Collected data entries:

BEGIN

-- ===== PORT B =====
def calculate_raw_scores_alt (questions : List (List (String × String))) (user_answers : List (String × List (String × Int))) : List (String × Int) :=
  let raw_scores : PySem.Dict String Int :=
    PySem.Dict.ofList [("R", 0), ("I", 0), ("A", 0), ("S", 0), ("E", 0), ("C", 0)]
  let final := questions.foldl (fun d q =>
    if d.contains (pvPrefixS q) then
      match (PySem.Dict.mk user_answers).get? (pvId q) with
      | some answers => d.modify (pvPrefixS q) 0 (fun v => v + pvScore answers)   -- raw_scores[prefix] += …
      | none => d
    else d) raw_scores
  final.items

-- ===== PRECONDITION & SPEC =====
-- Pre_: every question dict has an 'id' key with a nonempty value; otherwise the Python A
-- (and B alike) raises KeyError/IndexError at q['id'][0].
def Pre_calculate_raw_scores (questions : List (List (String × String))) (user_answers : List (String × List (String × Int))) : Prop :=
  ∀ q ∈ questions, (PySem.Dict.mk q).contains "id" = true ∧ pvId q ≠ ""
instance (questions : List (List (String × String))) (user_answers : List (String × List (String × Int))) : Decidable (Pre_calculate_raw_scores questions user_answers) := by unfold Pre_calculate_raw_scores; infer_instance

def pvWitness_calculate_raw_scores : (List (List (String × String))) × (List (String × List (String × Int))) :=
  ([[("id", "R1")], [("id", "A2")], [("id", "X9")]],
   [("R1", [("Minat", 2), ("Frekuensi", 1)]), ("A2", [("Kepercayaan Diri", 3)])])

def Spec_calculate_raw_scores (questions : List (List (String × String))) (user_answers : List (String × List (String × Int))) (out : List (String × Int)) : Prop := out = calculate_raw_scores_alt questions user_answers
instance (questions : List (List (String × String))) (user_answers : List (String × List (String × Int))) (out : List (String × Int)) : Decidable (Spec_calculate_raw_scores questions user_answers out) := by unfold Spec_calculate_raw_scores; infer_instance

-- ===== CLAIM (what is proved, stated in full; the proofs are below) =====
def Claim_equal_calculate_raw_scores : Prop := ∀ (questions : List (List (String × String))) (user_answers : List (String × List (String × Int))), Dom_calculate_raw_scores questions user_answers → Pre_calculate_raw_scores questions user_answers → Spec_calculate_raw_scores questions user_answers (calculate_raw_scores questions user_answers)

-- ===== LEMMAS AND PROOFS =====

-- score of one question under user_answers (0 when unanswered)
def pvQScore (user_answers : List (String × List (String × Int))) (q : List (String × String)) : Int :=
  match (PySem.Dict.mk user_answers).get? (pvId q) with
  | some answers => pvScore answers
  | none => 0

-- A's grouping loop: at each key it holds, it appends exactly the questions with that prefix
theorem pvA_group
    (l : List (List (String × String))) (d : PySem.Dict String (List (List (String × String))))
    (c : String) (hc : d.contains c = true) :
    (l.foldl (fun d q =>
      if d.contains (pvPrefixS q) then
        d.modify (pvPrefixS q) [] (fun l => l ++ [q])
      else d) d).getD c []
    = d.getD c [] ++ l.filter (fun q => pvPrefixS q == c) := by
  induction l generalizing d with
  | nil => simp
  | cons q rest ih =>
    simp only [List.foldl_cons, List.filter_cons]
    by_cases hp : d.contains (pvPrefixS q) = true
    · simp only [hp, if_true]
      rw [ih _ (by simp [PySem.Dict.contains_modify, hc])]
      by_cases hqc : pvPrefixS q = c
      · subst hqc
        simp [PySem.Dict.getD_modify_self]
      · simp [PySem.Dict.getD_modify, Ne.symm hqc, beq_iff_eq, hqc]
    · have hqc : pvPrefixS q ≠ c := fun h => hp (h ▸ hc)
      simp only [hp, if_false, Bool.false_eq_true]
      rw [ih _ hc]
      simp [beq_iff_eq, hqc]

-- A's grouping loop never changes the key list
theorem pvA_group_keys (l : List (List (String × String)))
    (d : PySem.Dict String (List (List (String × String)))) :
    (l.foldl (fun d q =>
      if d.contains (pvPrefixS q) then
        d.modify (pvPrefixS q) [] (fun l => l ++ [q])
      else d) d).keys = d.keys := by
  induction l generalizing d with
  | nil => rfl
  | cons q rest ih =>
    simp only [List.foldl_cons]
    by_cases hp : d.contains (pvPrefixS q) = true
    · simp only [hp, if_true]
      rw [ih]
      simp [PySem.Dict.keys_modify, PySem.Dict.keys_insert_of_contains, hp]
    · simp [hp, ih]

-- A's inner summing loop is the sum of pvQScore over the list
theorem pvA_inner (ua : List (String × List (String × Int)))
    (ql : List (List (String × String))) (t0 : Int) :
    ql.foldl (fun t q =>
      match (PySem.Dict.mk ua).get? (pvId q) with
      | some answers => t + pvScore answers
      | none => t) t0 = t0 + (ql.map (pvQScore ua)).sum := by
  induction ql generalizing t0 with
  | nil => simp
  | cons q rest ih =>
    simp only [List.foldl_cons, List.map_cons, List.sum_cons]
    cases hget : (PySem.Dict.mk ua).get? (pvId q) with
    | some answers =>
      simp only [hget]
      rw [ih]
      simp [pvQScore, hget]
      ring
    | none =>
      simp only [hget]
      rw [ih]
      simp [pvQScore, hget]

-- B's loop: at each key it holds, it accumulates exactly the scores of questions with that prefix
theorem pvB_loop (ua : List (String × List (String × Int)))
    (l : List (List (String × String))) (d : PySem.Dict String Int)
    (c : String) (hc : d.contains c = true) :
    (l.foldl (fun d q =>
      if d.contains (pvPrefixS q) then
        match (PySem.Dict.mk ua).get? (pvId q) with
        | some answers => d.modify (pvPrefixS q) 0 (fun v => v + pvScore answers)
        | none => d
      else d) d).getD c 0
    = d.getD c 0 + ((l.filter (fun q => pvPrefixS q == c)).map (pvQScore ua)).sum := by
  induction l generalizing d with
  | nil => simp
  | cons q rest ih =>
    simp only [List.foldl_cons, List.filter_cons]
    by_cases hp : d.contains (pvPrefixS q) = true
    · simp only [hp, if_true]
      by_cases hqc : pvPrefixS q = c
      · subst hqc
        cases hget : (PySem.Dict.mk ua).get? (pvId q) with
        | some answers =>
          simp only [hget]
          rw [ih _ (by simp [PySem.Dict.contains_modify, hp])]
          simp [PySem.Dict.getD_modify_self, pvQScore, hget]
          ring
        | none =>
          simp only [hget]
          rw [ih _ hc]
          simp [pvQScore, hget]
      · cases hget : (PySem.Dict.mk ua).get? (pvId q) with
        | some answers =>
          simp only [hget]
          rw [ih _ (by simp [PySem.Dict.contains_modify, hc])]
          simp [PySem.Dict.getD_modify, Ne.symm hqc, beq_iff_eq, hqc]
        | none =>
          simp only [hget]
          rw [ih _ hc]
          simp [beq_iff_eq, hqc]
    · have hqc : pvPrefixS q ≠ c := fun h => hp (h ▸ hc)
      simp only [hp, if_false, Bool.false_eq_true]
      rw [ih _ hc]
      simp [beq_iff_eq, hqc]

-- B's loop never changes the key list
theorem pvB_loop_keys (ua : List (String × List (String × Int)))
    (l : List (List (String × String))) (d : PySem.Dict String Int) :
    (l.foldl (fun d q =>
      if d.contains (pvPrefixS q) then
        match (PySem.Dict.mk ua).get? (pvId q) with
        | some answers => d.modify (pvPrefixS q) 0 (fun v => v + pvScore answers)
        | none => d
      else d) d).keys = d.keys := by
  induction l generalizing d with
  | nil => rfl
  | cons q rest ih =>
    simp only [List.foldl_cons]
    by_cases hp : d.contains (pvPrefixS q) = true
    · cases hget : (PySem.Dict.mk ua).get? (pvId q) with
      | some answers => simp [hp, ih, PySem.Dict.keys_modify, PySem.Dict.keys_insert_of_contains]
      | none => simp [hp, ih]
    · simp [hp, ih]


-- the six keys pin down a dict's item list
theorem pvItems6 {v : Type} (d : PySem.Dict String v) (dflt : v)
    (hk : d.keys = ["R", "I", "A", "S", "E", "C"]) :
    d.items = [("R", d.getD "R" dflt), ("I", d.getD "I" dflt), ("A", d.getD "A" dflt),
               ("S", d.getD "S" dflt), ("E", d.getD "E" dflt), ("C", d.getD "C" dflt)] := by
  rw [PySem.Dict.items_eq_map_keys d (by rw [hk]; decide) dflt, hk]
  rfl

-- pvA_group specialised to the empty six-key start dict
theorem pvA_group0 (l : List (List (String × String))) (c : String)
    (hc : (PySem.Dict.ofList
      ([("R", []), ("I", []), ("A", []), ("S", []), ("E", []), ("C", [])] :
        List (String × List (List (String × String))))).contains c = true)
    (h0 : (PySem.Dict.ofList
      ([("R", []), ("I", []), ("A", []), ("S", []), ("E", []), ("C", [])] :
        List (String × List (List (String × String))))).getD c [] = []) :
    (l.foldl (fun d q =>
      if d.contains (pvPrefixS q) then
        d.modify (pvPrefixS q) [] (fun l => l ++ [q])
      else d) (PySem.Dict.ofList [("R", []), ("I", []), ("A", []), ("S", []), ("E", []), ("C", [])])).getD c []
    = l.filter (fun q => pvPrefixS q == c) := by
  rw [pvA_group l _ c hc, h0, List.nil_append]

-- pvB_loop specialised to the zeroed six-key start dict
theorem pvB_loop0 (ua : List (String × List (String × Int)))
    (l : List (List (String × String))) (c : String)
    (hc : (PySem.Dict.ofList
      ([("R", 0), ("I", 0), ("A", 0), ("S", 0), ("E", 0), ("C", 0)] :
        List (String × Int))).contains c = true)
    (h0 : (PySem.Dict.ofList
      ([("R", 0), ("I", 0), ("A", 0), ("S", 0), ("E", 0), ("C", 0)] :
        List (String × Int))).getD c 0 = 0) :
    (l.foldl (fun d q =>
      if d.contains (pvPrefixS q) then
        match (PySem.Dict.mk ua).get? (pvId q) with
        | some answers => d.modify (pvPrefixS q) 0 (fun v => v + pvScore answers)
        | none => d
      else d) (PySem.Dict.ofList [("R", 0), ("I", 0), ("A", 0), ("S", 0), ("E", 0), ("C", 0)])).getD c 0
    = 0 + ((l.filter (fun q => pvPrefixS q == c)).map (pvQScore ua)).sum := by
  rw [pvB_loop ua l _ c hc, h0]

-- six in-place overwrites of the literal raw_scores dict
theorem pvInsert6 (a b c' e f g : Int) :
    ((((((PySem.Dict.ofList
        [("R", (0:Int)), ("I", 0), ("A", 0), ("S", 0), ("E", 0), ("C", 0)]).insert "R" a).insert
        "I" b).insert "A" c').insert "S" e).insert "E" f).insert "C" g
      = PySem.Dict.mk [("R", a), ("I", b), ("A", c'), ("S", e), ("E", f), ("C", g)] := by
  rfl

END
BEGIN

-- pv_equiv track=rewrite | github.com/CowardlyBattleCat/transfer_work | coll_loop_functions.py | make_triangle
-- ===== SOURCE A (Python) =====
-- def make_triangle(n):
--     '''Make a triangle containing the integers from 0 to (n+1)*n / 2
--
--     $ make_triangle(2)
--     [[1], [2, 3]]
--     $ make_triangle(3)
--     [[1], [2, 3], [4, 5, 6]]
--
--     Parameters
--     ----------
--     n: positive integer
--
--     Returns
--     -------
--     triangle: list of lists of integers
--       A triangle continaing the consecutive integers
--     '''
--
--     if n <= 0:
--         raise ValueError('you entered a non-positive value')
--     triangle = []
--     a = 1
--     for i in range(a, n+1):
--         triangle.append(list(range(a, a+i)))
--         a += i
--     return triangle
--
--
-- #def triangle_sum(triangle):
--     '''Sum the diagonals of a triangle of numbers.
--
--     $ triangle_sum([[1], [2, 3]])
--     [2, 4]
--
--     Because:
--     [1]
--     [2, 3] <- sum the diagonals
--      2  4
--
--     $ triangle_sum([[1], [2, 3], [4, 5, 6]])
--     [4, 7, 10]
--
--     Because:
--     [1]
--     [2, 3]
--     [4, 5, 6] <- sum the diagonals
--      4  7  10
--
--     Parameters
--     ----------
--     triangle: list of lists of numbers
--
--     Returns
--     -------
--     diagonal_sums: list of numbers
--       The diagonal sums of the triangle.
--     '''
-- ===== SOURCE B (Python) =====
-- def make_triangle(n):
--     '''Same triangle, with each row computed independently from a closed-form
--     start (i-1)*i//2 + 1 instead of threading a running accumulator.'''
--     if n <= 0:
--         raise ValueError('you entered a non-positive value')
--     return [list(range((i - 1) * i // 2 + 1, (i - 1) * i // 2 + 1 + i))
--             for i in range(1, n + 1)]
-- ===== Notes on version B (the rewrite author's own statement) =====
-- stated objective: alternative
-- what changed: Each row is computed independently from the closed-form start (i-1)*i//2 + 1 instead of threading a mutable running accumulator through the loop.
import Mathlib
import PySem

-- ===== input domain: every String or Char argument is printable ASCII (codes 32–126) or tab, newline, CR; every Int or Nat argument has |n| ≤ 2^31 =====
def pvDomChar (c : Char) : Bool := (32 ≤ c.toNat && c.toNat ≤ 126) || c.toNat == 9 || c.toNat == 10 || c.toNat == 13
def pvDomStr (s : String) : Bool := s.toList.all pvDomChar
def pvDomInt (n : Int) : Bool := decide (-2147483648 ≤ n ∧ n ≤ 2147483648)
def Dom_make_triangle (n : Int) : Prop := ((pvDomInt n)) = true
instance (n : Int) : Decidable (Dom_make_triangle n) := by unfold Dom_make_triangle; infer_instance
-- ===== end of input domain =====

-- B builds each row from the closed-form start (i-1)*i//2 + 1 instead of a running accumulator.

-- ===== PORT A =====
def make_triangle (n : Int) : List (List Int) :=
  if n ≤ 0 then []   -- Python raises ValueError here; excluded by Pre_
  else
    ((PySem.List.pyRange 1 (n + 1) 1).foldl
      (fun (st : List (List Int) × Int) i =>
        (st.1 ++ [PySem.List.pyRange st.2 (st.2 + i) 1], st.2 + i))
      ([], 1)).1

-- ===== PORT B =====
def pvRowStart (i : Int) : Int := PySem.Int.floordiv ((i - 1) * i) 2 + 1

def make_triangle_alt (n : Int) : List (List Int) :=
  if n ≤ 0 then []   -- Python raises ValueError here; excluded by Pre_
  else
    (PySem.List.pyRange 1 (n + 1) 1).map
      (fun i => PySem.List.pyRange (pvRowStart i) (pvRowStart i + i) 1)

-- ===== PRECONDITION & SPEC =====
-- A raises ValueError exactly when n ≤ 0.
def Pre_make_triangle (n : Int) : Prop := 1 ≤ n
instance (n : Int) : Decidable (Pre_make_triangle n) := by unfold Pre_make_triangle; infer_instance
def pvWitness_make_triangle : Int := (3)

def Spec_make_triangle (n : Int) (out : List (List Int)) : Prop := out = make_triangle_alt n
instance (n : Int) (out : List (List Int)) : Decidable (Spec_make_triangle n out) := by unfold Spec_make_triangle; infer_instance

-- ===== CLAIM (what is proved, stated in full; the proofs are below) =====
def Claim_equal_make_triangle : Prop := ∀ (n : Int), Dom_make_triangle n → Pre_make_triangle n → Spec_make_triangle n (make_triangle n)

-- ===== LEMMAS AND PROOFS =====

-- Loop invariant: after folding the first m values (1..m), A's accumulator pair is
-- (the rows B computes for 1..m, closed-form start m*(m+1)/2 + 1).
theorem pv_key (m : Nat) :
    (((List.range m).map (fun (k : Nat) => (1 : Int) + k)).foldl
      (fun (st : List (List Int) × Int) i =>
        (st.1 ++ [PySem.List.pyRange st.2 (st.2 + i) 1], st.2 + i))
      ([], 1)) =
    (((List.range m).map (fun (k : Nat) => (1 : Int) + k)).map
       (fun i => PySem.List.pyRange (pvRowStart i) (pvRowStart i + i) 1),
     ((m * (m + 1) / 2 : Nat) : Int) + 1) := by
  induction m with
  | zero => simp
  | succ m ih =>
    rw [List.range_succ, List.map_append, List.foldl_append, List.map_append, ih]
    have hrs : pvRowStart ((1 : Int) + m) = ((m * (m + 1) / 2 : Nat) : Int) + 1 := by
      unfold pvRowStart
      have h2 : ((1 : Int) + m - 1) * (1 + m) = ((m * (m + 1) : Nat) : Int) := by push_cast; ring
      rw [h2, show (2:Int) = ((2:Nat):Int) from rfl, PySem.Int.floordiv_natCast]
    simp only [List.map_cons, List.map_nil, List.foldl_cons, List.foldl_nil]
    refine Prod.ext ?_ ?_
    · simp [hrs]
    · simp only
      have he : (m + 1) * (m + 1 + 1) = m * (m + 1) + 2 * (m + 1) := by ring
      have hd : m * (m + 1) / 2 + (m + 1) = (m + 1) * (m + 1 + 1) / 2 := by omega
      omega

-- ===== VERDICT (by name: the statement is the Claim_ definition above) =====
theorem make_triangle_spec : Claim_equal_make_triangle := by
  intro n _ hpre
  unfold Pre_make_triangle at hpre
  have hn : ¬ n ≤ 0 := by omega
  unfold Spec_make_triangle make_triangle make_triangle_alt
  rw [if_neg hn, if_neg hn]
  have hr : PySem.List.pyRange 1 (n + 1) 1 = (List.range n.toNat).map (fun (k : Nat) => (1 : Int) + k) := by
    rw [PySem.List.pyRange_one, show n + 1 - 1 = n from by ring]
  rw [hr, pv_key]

END
BEGIN

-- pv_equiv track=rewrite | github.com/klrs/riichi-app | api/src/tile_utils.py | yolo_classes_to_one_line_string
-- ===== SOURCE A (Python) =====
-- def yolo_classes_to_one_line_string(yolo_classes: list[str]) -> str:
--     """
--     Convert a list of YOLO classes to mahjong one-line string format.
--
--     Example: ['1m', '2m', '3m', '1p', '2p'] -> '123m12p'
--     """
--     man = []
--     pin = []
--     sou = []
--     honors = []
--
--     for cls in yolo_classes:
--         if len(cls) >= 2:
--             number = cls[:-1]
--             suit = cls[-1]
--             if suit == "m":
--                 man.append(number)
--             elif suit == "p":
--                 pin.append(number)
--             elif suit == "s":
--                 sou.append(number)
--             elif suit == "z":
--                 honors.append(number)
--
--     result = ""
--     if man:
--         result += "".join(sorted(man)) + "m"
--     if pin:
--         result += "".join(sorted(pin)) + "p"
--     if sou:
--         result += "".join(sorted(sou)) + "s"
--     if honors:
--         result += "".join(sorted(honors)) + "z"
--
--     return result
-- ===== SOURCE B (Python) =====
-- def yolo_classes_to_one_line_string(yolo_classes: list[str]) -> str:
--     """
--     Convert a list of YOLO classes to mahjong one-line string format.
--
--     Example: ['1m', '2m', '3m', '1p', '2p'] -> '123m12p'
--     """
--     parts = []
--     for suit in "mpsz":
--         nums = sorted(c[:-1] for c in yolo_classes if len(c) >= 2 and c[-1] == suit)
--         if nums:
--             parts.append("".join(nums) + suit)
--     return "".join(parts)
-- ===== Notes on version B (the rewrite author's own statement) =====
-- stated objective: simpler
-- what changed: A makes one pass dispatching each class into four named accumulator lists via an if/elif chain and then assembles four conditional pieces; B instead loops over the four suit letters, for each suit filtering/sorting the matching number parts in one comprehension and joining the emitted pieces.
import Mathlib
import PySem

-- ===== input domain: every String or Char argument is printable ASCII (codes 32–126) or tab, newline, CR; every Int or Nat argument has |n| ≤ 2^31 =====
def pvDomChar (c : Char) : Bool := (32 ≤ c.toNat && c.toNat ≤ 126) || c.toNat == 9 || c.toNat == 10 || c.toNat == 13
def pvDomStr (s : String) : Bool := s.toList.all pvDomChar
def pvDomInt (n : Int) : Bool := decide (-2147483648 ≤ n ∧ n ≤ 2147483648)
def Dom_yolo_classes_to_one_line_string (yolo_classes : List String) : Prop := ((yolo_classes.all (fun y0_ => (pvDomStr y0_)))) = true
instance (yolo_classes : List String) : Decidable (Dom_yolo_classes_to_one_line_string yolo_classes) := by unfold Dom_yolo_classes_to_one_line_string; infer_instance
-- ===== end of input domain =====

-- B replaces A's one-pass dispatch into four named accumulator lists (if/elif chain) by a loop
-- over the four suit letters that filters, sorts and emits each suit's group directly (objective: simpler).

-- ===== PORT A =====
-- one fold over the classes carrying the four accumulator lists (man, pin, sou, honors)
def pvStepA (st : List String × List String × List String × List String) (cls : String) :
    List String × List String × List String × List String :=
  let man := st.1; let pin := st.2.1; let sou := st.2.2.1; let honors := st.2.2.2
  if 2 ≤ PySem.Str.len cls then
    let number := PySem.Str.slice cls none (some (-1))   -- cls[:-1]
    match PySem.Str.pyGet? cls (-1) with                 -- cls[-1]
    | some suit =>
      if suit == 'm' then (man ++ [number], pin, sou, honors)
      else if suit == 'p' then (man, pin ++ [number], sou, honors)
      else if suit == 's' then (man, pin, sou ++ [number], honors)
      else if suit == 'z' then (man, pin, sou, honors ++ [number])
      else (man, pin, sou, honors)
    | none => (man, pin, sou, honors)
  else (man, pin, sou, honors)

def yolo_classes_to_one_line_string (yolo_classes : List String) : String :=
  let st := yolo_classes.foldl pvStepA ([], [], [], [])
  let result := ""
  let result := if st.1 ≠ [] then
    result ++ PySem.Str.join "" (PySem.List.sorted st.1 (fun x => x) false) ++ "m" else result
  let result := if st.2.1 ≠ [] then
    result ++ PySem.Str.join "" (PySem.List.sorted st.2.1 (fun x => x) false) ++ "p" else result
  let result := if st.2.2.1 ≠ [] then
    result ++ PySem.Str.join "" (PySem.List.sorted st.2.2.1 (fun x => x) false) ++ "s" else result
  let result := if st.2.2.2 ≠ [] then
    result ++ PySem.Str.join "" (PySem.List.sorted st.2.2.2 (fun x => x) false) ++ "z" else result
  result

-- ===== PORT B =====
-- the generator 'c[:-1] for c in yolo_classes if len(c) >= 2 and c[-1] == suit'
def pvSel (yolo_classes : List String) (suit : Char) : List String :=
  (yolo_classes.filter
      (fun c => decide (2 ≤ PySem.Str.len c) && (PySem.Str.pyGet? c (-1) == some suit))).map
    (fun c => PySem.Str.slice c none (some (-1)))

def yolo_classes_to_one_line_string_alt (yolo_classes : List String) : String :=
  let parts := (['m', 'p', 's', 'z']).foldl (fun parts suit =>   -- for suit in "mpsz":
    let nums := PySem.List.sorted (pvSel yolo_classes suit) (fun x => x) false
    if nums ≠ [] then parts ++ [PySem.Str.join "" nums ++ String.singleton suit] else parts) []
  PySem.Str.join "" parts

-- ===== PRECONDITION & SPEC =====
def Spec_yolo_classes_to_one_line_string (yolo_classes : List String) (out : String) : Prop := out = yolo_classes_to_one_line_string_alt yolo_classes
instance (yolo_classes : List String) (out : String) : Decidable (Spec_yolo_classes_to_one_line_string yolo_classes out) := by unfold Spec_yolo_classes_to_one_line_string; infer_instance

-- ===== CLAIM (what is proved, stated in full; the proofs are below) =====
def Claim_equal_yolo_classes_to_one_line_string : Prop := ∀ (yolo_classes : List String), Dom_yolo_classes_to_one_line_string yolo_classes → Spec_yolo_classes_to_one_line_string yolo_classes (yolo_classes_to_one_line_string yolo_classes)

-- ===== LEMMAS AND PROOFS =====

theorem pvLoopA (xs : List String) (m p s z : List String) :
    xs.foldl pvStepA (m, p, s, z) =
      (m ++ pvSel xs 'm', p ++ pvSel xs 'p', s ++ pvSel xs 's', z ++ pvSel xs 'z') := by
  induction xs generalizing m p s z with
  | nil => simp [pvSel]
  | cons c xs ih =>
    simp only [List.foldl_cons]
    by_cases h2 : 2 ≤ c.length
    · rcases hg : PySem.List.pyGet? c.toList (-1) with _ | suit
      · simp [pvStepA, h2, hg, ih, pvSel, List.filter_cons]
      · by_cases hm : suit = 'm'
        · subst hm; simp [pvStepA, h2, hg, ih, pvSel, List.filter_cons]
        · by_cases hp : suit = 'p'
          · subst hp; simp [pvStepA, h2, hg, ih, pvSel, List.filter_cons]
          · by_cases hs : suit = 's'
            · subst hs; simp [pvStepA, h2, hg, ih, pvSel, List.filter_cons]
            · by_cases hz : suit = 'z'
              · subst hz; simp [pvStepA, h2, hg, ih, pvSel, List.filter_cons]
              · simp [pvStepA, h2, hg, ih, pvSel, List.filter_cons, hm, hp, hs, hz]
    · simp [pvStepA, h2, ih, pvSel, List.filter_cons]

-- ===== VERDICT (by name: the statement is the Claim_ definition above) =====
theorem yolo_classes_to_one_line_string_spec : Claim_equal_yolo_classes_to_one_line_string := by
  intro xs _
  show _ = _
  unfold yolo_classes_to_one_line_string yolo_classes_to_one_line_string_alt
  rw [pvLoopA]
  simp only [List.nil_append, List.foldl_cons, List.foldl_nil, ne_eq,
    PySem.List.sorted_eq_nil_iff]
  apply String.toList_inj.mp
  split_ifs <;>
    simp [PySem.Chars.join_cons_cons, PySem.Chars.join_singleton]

END

### How to complete this task
Which lines in the records above contain the string "accumulator"? Copy them.

### Written answer
--     start (i-1)*i//2 + 1 instead of threading a running accumulator.'''
-- what changed: Each row is computed independently from the closed-form start (i-1)*i//2 + 1 instead of threading a mutable running accumulator through the loop.
-- B builds each row from the closed-form start (i-1)*i//2 + 1 instead of a running accumulator.
-- Loop invariant: after folding the first m values (1..m), A's accumulator pair is
-- what changed: A makes one pass dispatching each class into four named accumulator lists via an if/elif chain and then assembles four conditional pieces; B instead loops over the four suit letters, for each suit filtering/sorting the matching number parts in one comprehension and joining the emitted pieces.
-- B replaces A's one-pass dispatch into four named accumulator lists (if/elif chain) by a loop
-- one fold over the classes carrying the four accumulator lists (man, pin, sou, honors)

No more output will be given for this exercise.